5. Enhanced Productivity
One thing you might have overlooked when it comes to using caffeine is the fact that it’ll also increase your productivity. While this is great in the gym and can help you be more effective, getting in and out as quickly as possible, it’s also a fantastic benefit for everyday life as well.
Especially at work, if you have a busy day ahead of you, caffeine might just give you that extra edge you need to get everything done.
Far too many people will state that there just isn’t enough hours in the day to get done all they need to, so caffeine can help remedy this situation to some degree.
The more productive you are, the better you’ll free up time to do activities that you really enjoy and that re-invigorate you, keeping you feeling fresh for everyday life.
4. Lower Risk For Cancer
Those who consume caffeine on a regular basis in moderate dosages may also enjoy a lower risk factor for cancer. Drinking one or two cups of coffee per day can provide this benefit, so if cancer runs in your family, it’s something to strongly consider.
Note though that this should be black coffee – not coffee loaded with sugar. As soon as sugar enters the picture, it’s going to take away any health promotion effects that caffeine may have.
If you want even better benefits, choose green tea. While you won’t get quite as much caffeine from green tea as you would from coffee, with green tea you will get a high dose of antioxidants, which can then help combat free radical damage that could lead to cancer development over time.
Green tea also provides a thermogenic effect itself, so when you come this with the impact of caffeine, it’s a great beverage choice for those who are looking to lean down.
3. Reduced Risk-Factor For Stroke
In addition to possibly lowering your risk factor for cancer, caffeine can also help you decrease your risk factor for stroke as well. Moderates doses of caffeine can help boost brain health even, reducing your risk of Alzheimer’s disease.
This appears to be evident for doses up to 200 mg per day. Over that level, you might start seeing more harm than good.
If you plan to use a pre-workout that contains caffeine, make sure that you are being very careful about how much you take in as these alone often contain 200 mg or more.
If you are also adding two cups of coffee to that at the beginning of your day, you need to cut back or risk negative consequences.
2. Prevention Of Type 2 Diabetes
Using caffeine on a regular basis may also help to reduce your risk factor for developing type 2 diabetes as well.

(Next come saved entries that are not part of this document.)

theorem go_good (s : List Char) : ∀ (cur : List Char) (acc : List (List Char)),
    (∀ ch ∈ cur, PySem.Chars.isspace ch = false) →
    (∀ w ∈ acc, w ≠ [] ∧ ∀ ch ∈ w, PySem.Chars.isspace ch = false) →
    ∀ w ∈ PySem.Chars.split₀.go s cur acc, w ≠ [] ∧ ∀ ch ∈ w, PySem.Chars.isspace ch = false := by
  induction s with
  | nil =>
      intro cur acc hcur hacc w hw
      rw [go_nil] at hw
      by_cases hc : cur.isEmpty
      · rw [if_pos hc] at hw; exact hacc w (by simpa using hw)
      · rw [if_neg hc] at hw
        simp only [List.mem_reverse, List.mem_cons] at hw
        rcases hw with hw | hw
        · subst hw
          refine ⟨by simpa [List.isEmpty_eq_false_iff] using hc, ?_⟩
          intro ch hch; exact hcur ch (by simpa using hch)
        · exact hacc w hw
  | cons c s ih =>
      intro cur acc hcur hacc w hw
      rw [go_cons] at hw
      by_cases hsp : PySem.Chars.isspace c
      · rw [if_pos hsp] at hw
        by_cases hc : cur.isEmpty
        · rw [if_pos hc] at hw; exact ih [] acc (by simp) hacc w hw
        · rw [if_neg hc] at hw
          refine ih [] (cur.reverse :: acc) (by simp) ?_ w hw
          intro u hu
          rcases List.mem_cons.mp hu with hu | hu
          · subst hu
            exact ⟨by simpa [List.isEmpty_eq_false_iff] using hc,
              fun ch hch => hcur ch (by simpa using hch)⟩
          · exact hacc u hu
      · rw [if_neg hsp] at hw
        refine ih (c :: cur) acc ?_ hacc w hw
        intro ch hch
        rcases List.mem_cons.mp hch with h1 | h1
        · subst h1; simpa using hsp
        · exact hcur ch h1

-- every word produced by split() is nonempty and whitespace-free
theorem split₀_good (s : List Char) :
    ∀ w ∈ PySem.Chars.split₀ s, w ≠ [] ∧ ∀ ch ∈ w, PySem.Chars.isspace ch = false :=
  go_good s [] [] (by simp) (by simp)

-- xs[-j:] for 0 < j ≤ len(xs)
theorem slice_neg_from {α : Type} (l : List α) (j : ℕ) (h1 : 0 < j) (h2 : j ≤ l.length) :
    PySem.List.slice l (some (-(j : Int))) none = l.drop (l.length - j) := by
  simp only [PySem.List.slice, PySem.List.clampIdx]
  rw [if_pos (by omega), if_neg (by omega)]
  have ha : ((l.length : Int) + -(j : Int)).toNat = l.length - j := by omega
  rw [ha]
  have hb : l.length - (l.length - j) = j := by omega
  rw [hb]
  exact List.take_of_length_le (by simp; omega)

-- the overlap of chunk k and chunk k+1 is one contiguous window of the word list
theorem ov_eq {α : Type} (ws : List α) (c o k : ℕ) (hoc : o ≤ c) :
    ((ws.drop (k * c)).take c).drop (c - o) ++ ((ws.drop ((k + 1) * c)).take c).take o
      = (ws.drop ((k + 1) * c - o)).take (2 * o) := by
  have hck : c ≤ (k + 1) * c := Nat.le_mul_of_pos_left c k.succ_pos
  rw [List.drop_take, List.drop_drop, List.take_take]
  have h1 : c - (c - o) = o := by omega
  have h2 : k * c + (c - o) = (k + 1) * c - o := by
    have : k * c + c = (k + 1) * c := by ring
    omega
  have h3 : min o c = o := by omega
  rw [h1, h2, h3]
  have h4 : 2 * o = o + o := by omega
  rw [h4, List.take_add, List.drop_drop]
  have h5 : (k + 1) * c - o + o = (k + 1) * c := by omega
  rw [h5]

theorem fm_noclast {α : Type} (c0 : α) (f : ℕ → α) :
    ∀ m, 1 ≤ m → (List.range m).flatMap (fun k => (if k = 0 then [c0] else []) ++ [f k])
      = c0 :: (List.range m).map f := by
  intro m
  induction m with
  | zero => omega
  | succ j ih =>
      intro _
      rcases Nat.eq_zero_or_pos j with hj | hj
      · subst hj; simp
      · rw [List.range_succ, List.flatMap_append, ih hj]
        simp [Nat.pos_iff_ne_zero.mp hj]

Each cup of coffee consumed per day may lower your risk factor by 5-10%, so this can really add up. An adult consuming two to three cups per day, could see marked declines in the chances they begin to suffer form this condition.
Note though that coffee’s benefits are not going to overcome a poor diet plan. If you are eating high-sugar foods all day long, don’t think that having coffee is going to simply counteract this.

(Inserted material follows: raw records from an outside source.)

-- ===== VERDICT (by name: the statement is the Claim_ definition above) =====
theorem to_canonical_py_spec : Claim_equal_to_canonical_py := by
  unfold Claim_equal_to_canonical_py
  intro code_map _
  unfold Spec_to_canonical_py to_canonical_py to_canonical_py_alt
  dsimp only
  set LEN : PySem.Dict Int Int :=
    List.foldl (fun d p => d.insert p.1 (PySem.Str.len p.2 : Int)) PySem.Dict.empty
      (PySem.Dict.ofList code_map).items with hLEN
  have hknd : LEN.keys.Nodup := by
    rw [hLEN]
    exact PySem.Dict.nodup_keys_foldl_insert_key _ _ _ _ PySem.Dict.nodup_keys_empty
  have hitems : LEN.items = (PySem.Dict.ofList code_map).items.map (fun p => (p.1, (PySem.Str.len p.2 : Int))) := by
    rw [hLEN]
    rw [PySem.Dict.items_foldl_insert_fresh _ _ _ _ (fun a _ => PySem.Dict.contains_empty _)
      (PySem.Dict.nodup_keys_ofList code_map)]
    rfl
  have hck : (PySem.Dict.ofList code_map).keys = LEN.keys := by
    simp only [PySem.Dict.keys]
    rw [hitems, List.map_map]
    rfl
  rw [hck, pv_order_eq LEN hknd, List.foldl_flatMap]
  have hstep : ∀ (acc : PySem.Dict Int String × Int × Int),
      ∀ ln ∈ PySem.List.sorted (PySem.Set.ofList LEN.values) (fun x => x),
      List.foldl (fun (st : PySem.Dict Int String × Int × Int) sym =>
          (st.1.insert sym (pvFmtBin (st.2.1 <<< (LEN.getD sym 0 - st.2.2).toNat) (LEN.getD sym 0)),
           st.2.1 <<< (LEN.getD sym 0 - st.2.2).toNat + 1, LEN.getD sym 0)) acc
        (PySem.List.sorted ((LEN.items.filter (fun p => p.2 == ln)).map (fun p => p.1)) (fun x => x))
      = ((List.foldl (fun (st2 : PySem.Dict Int String × Int) sym =>
              (st2.1.insert sym (pvFmtBin st2.2 ln), st2.2 + 1))
            (acc.1, acc.2.1 <<< (ln - acc.2.2).toNat)
            (PySem.List.sorted ((LEN.items.filter (fun p => p.2 == ln)).map (fun p => p.1)) (fun x => x))).1,
         (List.foldl (fun (st2 : PySem.Dict Int String × Int) sym =>
              (st2.1.insert sym (pvFmtBin st2.2 ln), st2.2 + 1))
            (acc.1, acc.2.1 <<< (ln - acc.2.2).toNat)
            (PySem.List.sorted ((LEN.items.filter (fun p => p.2 == ln)).map (fun p => p.1)) (fun x => x))).2,
         ln) := by
    intro acc ln hln
    obtain ⟨canon, code, prev⟩ := acc
    exact pv_group_fold (fun s => LEN.getD s 0) ln _
      (fun s hs => pv_grp_len LEN hknd ln s hs) (pv_grp_ne LEN ln hln) canon code prev
  rw [PySem.List.foldl_congr_mem _ _ _ _ hstep]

Nothing is going to overcome a diet rich in sugar and processed foods when it comes to diabetes, so you still must be sure that you’re eating right at all times.

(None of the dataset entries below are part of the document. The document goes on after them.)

-- pv_equiv track=rewrite | github.com/an3iitho/deis | api/tests/container.py | get_allocations
-- ===== SOURCE A (Python) =====
-- def get_allocations(container_dict):
--     counts = {}
--     for container in container_dict.values():
--         name, id = container.split(':')
--         if name in counts:
--             counts[name] += 1
--         else:
--             counts[name] = 1
--     return sorted(counts.values())
-- ===== SOURCE B (Python) =====
-- def get_allocations(container_dict):
--     names = []
--     for container in container_dict.values():
--         name, id = container.split(':')
--         names.append(name)
--     names.sort()
--     counts = []
--     i = 0
--     while i < len(names):
--         j = i
--         while j < len(names) and names[j] == names[i]:
--             j += 1
--         counts.append(j - i)
--         i = j
--     return sorted(counts)
-- ===== Notes on version B (the rewrite author's own statement) =====
-- stated objective: alternative
-- what changed: B replaces A's hash-counter dict by a sort-and-group algorithm: it collects the names into a list, sorts it, and scans it with two indices measuring the length of each consecutive run of equal names; the run lengths are the per-name counts, sorted at the end.
import Mathlib
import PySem

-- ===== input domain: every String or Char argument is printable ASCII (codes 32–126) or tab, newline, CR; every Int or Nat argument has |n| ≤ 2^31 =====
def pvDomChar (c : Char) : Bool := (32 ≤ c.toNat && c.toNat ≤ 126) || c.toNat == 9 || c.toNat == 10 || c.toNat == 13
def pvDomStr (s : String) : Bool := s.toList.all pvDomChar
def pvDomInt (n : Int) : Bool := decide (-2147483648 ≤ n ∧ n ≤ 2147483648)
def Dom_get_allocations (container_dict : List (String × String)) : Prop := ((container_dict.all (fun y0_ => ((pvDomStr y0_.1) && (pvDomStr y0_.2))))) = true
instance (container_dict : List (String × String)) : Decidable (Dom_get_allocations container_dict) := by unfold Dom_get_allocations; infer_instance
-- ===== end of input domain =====

-- B replaces A's hash-counter dict by sort-and-group: sort the names, scan consecutive runs, sort the run lengths; return value only.

-- ===== PORT A =====
def get_allocations (container_dict : List (String × String)) : List Int :=
  let counts : PySem.Dict String Int :=
    (container_dict.map (·.2)).foldl (fun counts container =>
      match PySem.Str.split? container ":" with
      | some [name, _id] =>
          if counts.contains name then counts.modify name 0 (· + 1)
          else counts.insert name 1
      | _ => counts) PySem.Dict.empty
  PySem.List.sorted counts.values (fun x => x) false

-- ===== PORT B =====
-- the name from one container string ('name, id = container.split(':')'), if it splits in two
def pvSplitName? (container : String) : Option String :=
  (PySem.Str.split? container ":").bind (fun parts =>
    if parts.length == 2 then parts.head? else none)

-- the inner while loop of B: length of each consecutive run of equal names in the sorted list
def pvRunLengths : List String → List Int
  | [] => []
  | x :: xs =>
      ((xs.takeWhile (· == x)).length + 1 : Int) :: pvRunLengths (xs.dropWhile (· == x))
  termination_by ss => ss.length
  decreasing_by
    simp only [List.length_cons]
    exact Nat.lt_succ_of_le (List.dropWhile_sublist _).length_le

def get_allocations_alt (container_dict : List (String × String)) : List Int :=
  let names : List String :=
    (container_dict.map (·.2)).foldl (fun acc container =>
      match pvSplitName? container with
      | some name => acc ++ [name]
      | none => acc) []
  let sortedNames := PySem.List.sorted names (fun x => x) false
  let counts := pvRunLengths sortedNames
  PySem.List.sorted counts (fun x => x) false

-- ===== PRECONDITION & SPEC =====
-- Pre_ excludes exactly the inputs where a value does not contain exactly one ':', on which
-- Python's two-variable unpacking of container.split(':') raises ValueError in A (and in B alike).
def Pre_get_allocations (container_dict : List (String × String)) : Prop :=
  (container_dict.all (fun p => PySem.Str.count p.2 ":" == 1)) = true
instance (container_dict : List (String × String)) : Decidable (Pre_get_allocations container_dict) := by unfold Pre_get_allocations; infer_instance
def pvWitness_get_allocations : (List (String × String)) :=
  [("c1", "web:1"), ("c2", "web:2"), ("c3", "db:1")]

def Spec_get_allocations (container_dict : List (String × String)) (out : List Int) : Prop := out = get_allocations_alt container_dict
instance (container_dict : List (String × String)) (out : List Int) : Decidable (Spec_get_allocations container_dict out) := by unfold Spec_get_allocations; infer_instance

-- ===== CLAIM (what is proved, stated in full; the proofs are below) =====
def Claim_equal_get_allocations : Prop := ∀ (container_dict : List (String × String)), Dom_get_allocations container_dict → Pre_get_allocations container_dict → Spec_get_allocations container_dict (get_allocations container_dict)

-- ===== LEMMAS AND PROOFS =====

-- B's name-collecting loop is a filterMap
theorem pvB_fold (l : List String) (acc : List String) :
    l.foldl (fun acc container =>
      match pvSplitName? container with
      | some name => acc ++ [name]
      | none => acc) acc = acc ++ l.filterMap pvSplitName? := by
  induction l generalizing acc with
  | nil => simp
  | cons c l ih =>
      simp only [List.foldl_cons, List.filterMap_cons, ih]
      match h : pvSplitName? c with
      | some name => simp
      | none => simp

-- A's counting loop, re-indexed by the same filterMap
theorem pvA_fold (l : List String) (d : PySem.Dict String Int) :
    l.foldl (fun counts container =>
      match PySem.Str.split? container ":" with
      | some [name, _id] =>
          if counts.contains name then counts.modify name 0 (· + 1)
          else counts.insert name 1
      | _ => counts) d
    = (l.filterMap pvSplitName?).foldl (fun counts name =>
        if counts.contains name then counts.modify name 0 (· + 1)
        else counts.insert name 1) d := by
  induction l generalizing d with
  | nil => simp
  | cons c l ih =>
      simp only [List.foldl_cons, List.filterMap_cons]
      match h : PySem.Str.split? c ":" with
      | some [name, _id] =>
          rw [show pvSplitName? c = some name by simp [pvSplitName?, h]]
          exact ih _
      | none => rw [show pvSplitName? c = none by simp [pvSplitName?, h]]; exact ih _
      | some [] => rw [show pvSplitName? c = none by simp [pvSplitName?, h]]; exact ih _
      | some [x] => rw [show pvSplitName? c = none by simp [pvSplitName?, h]]; exact ih _
      | some (x :: y :: z :: t) => rw [show pvSplitName? c = none by simp [pvSplitName?, h]]; exact ih _

theorem pvStep_eq_modify (d : PySem.Dict String Int) (n : String) :
    (if d.contains n then d.modify n 0 (· + 1) else d.insert n 1)
      = d.modify n 0 (· + 1) := by
  by_cases h : d.contains n = true
  · simp [h]
  · simp only [Bool.not_eq_true] at h
    simp only [h, if_neg Bool.false_ne_true]
    apply PySem.Dict.ext
    simp [PySem.Dict.modify, PySem.Dict.insert, PySem.Dict.getD_of_not_contains _ _ h]

theorem pvCounts_eq_counter (ns : List String) :
    ns.foldl (fun counts name =>
        if counts.contains name then counts.modify name 0 (· + 1)
        else counts.insert name 1) PySem.Dict.empty
      = PySem.Dict.counter ns := by
  rw [PySem.Dict.counter_eq_foldl]
  exact PySem.List.foldl_congr_mem _ _ _ _ (fun d n _ => pvStep_eq_modify d n)

theorem pvValues_counter (ns : List String) :
    (PySem.Dict.counter ns).values = (PySem.Set.ofList ns).map (fun k => (List.count k ns : Int)) := by
  show (PySem.Dict.counter ns).items.map (·.2) = _
  rw [PySem.Dict.items_counter, List.map_map]
  rfl

-- adding a run of copies of x to the singleton set {x} leaves it unchanged
theorem pvUpdate_const (x : String) (t : List String) (ht : ∀ a ∈ t, a = x) :
    PySem.Set.update [x] t = [x] := by
  induction t with
  | nil => rfl
  | cons a t ih =>
      rw [PySem.Set.update_cons, PySem.Set.add_of_mem (by simp [ht a (by simp)])]
      exact ih (fun b hb => ht b (by simp [hb]))

-- set(x :: run-of-x ++ rest) = x :: set(rest) when x does not occur in rest
theorem pvOfList_run (x : String) (t d : List String) (ht : ∀ a ∈ t, a = x) (hd : x ∉ d) :
    PySem.Set.ofList (x :: t ++ d) = x :: PySem.Set.ofList d := by
  have h1 : PySem.Set.ofList (x :: t ++ d) = PySem.Set.update (PySem.Set.update PySem.Set.empty (x :: t)) d := by
    rw [← PySem.Set.update_empty, ← PySem.Set.update_append]
  have h2 : PySem.Set.update PySem.Set.empty (x :: t) = [x] := by
    rw [PySem.Set.update_cons]
    exact pvUpdate_const x t ht
  rw [h1, h2, PySem.Set.update_eq_append_filter]
  have h3 : (PySem.Set.ofList d).filter (fun y => !(PySem.Set.contains [x] y)) = PySem.Set.ofList d := by
    apply List.filter_eq_self.2
    intro a ha
    have : a ≠ x := fun h => hd (h ▸ ((PySem.Set.mem_ofList _ _).1 ha))
    simp [PySem.Set.contains, this]
  rw [h3]; rfl

-- in a sorted list, everything after the leading run of x differs from x
theorem pvDropWhile_ne (x : String) (xs : List String)
    (h : (x :: xs).Pairwise (· ≤ ·)) :
    ∀ a ∈ xs.dropWhile (· == x), a ≠ x := by
  intro a ha
  rcases hDD : xs.dropWhile (· == x) with _ | ⟨y, d'⟩
  · rw [hDD] at ha; simp at ha
  · rw [hDD] at ha
    have hy : (y == x) = false := by
      have hne : xs.dropWhile (· == x) ≠ [] := by rw [hDD]; simp
      have := List.head_dropWhile_not (fun a => a == x) hne
      simpa [hDD] using this
    have hyx : y ≠ x := by simpa using hy
    have hxle : ∀ b ∈ xs, x ≤ b := (List.pairwise_cons.1 h).1
    have hymem : y ∈ xs := (List.dropWhile_sublist _).mem (by rw [hDD]; simp)
    have hxy : x < y := lt_of_le_of_ne (hxle y hymem) (Ne.symm hyx)
    have hpd : (y :: d').Pairwise (fun a b => a ≤ b) := by
      rw [← hDD]
      exact ((List.pairwise_cons.1 h).2).sublist (List.dropWhile_sublist _)
    rcases List.mem_cons.1 ha with rfl | ha'
    · exact hyx
    · have hle : y ≤ a := (List.pairwise_cons.1 hpd).1 a ha'
      exact fun hax => absurd (hax ▸ hle) (not_le.2 hxy)

-- on a sorted list, the run lengths are exactly the per-name counts, keyed by first occurrence
theorem pvRunLengths_eq (ss : List String) (h : ss.Pairwise (· ≤ ·)) :
    pvRunLengths ss = (PySem.List.dedup ss).map (fun k => (List.count k ss : Int)) := by
  induction ss using pvRunLengths.induct with
  | case1 => simp [pvRunLengths]
  | case2 x xs ih =>
      set t := xs.takeWhile (· == x) with hT
      set d := xs.dropWhile (· == x) with hD
      have hxs : t ++ d = xs := List.takeWhile_append_dropWhile
      have ht : ∀ a ∈ t, a = x := fun a ha => by
        have := List.mem_takeWhile_imp ha; simpa using this
      have hd : ∀ a ∈ d, a ≠ x := pvDropWhile_ne x xs h
      have hxd : x ∉ d := fun hx => hd x hx rfl
      have hpd : d.Pairwise (fun a b => a ≤ b) :=
        ((List.pairwise_cons.1 h).2).sublist (List.dropWhile_sublist _)
      have hdedup : PySem.List.dedup (x :: xs) = x :: PySem.List.dedup d := by
        simp only [PySem.List.dedup_eq_ofList]
        rw [← hxs, ← List.cons_append]
        exact pvOfList_run x t d ht hxd
      have hcx : List.count x (x :: xs) = t.length + 1 := by
        rw [← hxs]
        have h1 : List.count x t = t.length := List.count_eq_length.2 (fun b hb => (ht b hb).symm)
        have h2 : List.count x d = 0 := List.count_eq_zero.2 hxd
        simp [h1, h2]
      have hck : ∀ k ∈ PySem.List.dedup d, List.count k (x :: xs) = List.count k d := by
        intro k hk
        have hkd : k ∈ d := by simpa [PySem.List.dedup_eq_ofList, PySem.Set.mem_ofList] using hk
        have hkx : k ≠ x := hd k hkd
        have hkt : k ∉ t := fun hkt => hkx (ht k hkt)
        have hxk : x ≠ k := Ne.symm hkx
        rw [← hxs]
        simp [List.count_eq_zero.2 hkt, hxk]
      rw [pvRunLengths, hdedup, List.map_cons, ih hpd]
      congr 1
      · rw [← hT, hcx]; push_cast; ring
      · exact (List.map_congr_left (fun k hk => by rw [hck k hk])).symm

-- ===== VERDICT (by name: the statement is the Claim_ definition above) =====
theorem get_allocations_spec : Claim_equal_get_allocations := by
  intro container_dict _ _
  unfold Spec_get_allocations get_allocations get_allocations_alt
  rw [pvA_fold, pvB_fold, pvCounts_eq_counter, List.nil_append]
  simp only []
  set ns := (container_dict.map (·.2)).filterMap pvSplitName? with hns
  set ss := PySem.List.sorted ns (fun x => x) false with hss
  have hperm : ss.Perm ns := PySem.List.sorted_perm ns (fun x => x) false
  have hpair : ss.Pairwise (· ≤ ·) := by
    have := PySem.List.sorted_pairwise ns (fun x => x)
    simpa using this
  rw [pvValues_counter, pvRunLengths_eq ss hpair]
  apply (PySem.List.sorted_id_eq_sorted_id_iff_perm _ _).2
  have hsets : (PySem.Set.ofList ns).Perm (PySem.Set.ofList ss) := by
    refine (List.perm_ext_iff_of_nodup (PySem.Set.nodup_ofList _) (PySem.Set.nodup_ofList _)).2 ?_
    intro a
    simp only [PySem.Set.mem_ofList]
    exact ⟨fun h => (hperm.mem_iff).2 h, fun h => (hperm.mem_iff).1 h⟩
  have hmap : (PySem.List.dedup ss).map (fun k => (List.count k ss : Int))
      = (PySem.Set.ofList ss).map (fun k => (List.count k ns : Int)) := by
    simp only [PySem.List.dedup_eq_ofList]
    exact List.map_congr_left (fun k _ => by rw [hperm.count_eq k])
  rw [hmap]
  exact hsets.map _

1. Lower DOMS Post Workout
Finally, the last benefit that you can appreciate from using caffeine on a regular basis is experiencing a lower overall level of delayed onset of muscle soreness after your workout session.
Caffeine is going to boost blood pressure, which means more oxygen and nutrient flow will be getting to the muscle tissues, which can help with the overall repair process.
If you typically wake up sore after your heaviest workout session of the week, consider using caffeine prior to doing that session. You might just find that this helps minimize that soreness.
Of course you should note that in addition to using caffeine, a proper warm-up, cool-down, stretching, and possibly foam rolling should also be used.
So there you have the key benefits of caffeine to note. If you are not currently making use of this supplement, now is definitely the time to give it a try. You have much to gain from including a moderate daily dose in your protocol.